Directions
Among the entries below, count the lines where the string "means" occurs, and give only the number.

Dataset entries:
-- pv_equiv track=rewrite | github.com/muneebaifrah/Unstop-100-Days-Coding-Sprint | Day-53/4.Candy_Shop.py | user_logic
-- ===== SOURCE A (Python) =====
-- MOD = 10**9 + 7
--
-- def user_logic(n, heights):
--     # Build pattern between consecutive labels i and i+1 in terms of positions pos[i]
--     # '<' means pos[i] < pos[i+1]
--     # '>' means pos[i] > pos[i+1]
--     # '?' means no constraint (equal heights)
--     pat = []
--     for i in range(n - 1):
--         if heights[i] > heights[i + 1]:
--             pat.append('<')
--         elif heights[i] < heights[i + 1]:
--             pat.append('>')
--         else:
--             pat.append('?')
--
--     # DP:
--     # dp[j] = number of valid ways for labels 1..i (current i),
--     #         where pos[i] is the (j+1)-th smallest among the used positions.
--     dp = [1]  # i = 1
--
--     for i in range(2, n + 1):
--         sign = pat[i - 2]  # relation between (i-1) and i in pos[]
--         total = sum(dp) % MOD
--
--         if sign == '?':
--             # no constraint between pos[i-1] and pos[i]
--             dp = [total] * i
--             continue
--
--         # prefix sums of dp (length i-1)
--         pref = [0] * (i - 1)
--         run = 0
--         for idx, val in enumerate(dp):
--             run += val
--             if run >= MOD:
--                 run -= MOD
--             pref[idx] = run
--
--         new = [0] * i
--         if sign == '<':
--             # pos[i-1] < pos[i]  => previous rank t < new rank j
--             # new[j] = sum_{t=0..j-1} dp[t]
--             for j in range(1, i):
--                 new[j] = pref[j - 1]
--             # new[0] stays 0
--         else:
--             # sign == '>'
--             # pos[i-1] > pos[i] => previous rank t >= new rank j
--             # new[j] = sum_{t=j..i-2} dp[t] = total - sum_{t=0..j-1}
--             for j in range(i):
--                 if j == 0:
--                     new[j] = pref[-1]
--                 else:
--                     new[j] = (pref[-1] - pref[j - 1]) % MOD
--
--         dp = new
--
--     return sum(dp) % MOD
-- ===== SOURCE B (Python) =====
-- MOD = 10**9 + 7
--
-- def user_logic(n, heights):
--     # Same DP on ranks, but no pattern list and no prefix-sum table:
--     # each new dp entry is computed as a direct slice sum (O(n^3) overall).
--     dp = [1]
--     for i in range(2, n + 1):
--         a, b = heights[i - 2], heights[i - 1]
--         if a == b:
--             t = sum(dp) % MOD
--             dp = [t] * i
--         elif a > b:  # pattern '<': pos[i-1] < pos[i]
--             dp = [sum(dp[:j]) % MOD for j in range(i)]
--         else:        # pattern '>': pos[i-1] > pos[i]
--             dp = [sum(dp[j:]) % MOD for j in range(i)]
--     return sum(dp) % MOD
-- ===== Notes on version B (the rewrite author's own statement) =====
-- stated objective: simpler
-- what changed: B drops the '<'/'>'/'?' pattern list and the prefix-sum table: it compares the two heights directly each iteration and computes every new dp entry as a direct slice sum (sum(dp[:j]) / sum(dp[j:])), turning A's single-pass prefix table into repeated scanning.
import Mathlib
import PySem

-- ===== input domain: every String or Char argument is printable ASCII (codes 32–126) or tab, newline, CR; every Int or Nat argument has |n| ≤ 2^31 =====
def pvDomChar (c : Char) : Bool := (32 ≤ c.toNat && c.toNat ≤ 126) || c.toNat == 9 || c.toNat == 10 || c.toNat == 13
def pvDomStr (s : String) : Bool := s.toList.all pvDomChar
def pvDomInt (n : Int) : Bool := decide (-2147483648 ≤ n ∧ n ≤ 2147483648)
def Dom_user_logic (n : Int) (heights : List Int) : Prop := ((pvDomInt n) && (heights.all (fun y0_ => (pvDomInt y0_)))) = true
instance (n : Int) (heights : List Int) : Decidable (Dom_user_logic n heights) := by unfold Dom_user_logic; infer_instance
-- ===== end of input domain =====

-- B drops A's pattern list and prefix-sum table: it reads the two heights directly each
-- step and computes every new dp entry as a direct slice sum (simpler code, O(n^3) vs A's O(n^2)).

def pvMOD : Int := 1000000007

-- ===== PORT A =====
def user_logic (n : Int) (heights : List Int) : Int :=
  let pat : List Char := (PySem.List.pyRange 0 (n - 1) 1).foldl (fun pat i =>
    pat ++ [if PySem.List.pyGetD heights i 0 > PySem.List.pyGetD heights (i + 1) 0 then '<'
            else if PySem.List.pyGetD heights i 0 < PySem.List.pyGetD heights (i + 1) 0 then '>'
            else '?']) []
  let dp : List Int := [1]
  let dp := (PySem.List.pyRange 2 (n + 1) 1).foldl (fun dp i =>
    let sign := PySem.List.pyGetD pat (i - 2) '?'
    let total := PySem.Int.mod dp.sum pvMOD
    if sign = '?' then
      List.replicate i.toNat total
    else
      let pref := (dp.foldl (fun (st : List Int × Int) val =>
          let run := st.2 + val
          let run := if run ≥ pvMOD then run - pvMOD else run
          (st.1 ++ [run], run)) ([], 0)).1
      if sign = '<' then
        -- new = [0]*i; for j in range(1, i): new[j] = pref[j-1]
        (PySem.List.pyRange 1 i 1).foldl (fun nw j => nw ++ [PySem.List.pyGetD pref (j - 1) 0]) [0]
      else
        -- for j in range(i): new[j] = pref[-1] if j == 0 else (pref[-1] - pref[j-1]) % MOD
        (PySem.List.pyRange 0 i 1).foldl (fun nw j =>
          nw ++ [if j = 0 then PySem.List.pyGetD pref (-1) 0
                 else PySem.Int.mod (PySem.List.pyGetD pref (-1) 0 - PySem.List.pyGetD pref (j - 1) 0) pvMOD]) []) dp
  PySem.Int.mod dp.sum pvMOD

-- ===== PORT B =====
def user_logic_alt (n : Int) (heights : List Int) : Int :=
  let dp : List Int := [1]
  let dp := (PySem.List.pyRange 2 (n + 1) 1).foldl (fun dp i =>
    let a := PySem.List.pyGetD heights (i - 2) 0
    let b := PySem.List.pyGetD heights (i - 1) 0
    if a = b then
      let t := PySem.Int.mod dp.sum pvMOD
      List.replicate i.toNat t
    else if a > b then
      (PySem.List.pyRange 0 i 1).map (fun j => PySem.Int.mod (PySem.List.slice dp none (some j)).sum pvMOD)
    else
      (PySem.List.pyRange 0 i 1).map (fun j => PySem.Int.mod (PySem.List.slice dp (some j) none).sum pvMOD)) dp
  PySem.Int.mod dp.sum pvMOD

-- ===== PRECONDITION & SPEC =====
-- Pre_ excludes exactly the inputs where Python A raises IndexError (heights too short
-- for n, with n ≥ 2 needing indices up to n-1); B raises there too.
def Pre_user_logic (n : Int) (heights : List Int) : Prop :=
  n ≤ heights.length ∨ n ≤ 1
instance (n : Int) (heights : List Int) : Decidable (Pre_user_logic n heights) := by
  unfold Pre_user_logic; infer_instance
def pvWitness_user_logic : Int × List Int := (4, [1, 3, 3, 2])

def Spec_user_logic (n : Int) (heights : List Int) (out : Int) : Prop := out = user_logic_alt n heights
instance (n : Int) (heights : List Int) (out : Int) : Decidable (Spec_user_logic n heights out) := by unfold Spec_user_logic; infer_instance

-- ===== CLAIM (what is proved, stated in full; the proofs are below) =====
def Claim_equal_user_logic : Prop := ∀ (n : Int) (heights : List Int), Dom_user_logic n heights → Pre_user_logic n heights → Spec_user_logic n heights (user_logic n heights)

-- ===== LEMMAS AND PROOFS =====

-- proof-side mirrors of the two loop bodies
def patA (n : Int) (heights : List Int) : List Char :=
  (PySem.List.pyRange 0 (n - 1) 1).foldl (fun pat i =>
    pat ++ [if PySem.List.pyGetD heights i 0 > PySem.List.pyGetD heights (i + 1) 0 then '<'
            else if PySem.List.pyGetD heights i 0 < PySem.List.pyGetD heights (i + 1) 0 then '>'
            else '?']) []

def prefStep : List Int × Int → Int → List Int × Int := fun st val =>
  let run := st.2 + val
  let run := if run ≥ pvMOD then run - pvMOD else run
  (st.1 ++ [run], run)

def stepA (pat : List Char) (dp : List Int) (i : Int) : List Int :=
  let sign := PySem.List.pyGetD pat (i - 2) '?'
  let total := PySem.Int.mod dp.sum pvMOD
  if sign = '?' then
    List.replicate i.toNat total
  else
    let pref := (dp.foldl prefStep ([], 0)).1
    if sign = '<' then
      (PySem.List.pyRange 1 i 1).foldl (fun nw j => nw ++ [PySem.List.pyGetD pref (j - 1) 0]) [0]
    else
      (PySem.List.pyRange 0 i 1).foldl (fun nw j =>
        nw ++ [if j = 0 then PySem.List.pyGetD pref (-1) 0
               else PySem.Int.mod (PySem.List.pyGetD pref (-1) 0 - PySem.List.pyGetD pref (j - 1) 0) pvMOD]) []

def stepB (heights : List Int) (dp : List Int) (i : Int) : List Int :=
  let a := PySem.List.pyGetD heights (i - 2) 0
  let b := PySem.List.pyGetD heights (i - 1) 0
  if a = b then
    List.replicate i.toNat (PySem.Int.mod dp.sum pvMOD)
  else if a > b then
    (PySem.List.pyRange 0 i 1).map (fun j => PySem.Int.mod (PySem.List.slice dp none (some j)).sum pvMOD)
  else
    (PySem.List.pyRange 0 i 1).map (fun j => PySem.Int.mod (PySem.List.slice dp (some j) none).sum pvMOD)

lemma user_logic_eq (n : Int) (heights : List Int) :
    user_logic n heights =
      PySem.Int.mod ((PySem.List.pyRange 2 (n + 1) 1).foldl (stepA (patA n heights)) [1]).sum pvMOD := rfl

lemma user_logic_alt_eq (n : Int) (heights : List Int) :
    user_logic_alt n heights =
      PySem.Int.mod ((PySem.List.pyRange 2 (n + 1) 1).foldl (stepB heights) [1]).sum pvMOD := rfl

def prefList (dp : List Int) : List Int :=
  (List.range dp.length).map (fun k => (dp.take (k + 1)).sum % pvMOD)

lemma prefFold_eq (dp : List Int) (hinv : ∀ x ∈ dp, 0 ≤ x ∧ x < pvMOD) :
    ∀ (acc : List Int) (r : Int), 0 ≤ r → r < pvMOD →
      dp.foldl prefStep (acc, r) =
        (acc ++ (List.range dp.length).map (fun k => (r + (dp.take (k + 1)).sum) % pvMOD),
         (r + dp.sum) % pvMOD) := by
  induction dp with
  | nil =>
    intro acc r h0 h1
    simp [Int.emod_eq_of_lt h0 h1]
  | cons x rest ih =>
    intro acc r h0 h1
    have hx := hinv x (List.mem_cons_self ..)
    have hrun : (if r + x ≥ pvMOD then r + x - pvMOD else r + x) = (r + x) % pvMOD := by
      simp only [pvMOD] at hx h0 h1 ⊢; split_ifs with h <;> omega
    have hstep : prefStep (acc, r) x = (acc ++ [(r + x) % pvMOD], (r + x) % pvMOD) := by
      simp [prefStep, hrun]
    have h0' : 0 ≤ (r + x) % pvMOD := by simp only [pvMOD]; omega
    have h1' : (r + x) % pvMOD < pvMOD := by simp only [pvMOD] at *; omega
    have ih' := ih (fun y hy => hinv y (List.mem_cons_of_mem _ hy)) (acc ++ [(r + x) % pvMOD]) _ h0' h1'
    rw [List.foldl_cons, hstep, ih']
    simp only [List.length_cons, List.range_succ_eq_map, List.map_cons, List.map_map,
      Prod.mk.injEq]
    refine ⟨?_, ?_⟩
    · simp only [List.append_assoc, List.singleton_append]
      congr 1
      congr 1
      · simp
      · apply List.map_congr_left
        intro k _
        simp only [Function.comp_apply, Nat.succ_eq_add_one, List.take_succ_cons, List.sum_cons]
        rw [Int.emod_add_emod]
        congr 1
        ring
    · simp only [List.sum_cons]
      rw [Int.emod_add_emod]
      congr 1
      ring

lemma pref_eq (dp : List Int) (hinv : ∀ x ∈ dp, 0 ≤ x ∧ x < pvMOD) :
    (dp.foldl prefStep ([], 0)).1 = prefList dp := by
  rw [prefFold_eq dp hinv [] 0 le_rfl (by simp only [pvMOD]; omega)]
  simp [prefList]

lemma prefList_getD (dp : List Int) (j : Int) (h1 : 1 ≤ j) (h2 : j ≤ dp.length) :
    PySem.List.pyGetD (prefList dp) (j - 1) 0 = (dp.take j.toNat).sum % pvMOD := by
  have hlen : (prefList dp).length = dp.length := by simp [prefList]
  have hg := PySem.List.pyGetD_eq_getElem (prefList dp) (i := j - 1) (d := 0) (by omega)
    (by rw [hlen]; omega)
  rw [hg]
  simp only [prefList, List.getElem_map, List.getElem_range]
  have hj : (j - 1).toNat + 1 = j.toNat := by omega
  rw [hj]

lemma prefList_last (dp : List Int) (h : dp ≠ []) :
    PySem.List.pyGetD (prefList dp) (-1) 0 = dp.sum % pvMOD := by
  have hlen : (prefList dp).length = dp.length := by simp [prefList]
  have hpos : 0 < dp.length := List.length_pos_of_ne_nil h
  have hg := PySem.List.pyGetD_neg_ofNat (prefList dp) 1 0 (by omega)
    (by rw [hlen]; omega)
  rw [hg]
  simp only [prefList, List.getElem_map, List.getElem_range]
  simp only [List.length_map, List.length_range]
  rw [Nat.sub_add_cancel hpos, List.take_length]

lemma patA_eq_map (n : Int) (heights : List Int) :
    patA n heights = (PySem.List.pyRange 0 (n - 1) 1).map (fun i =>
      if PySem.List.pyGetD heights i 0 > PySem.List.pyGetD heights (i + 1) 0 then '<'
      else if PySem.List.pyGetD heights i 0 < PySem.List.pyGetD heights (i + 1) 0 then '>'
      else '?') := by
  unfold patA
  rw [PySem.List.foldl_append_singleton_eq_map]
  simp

Answer to this task
3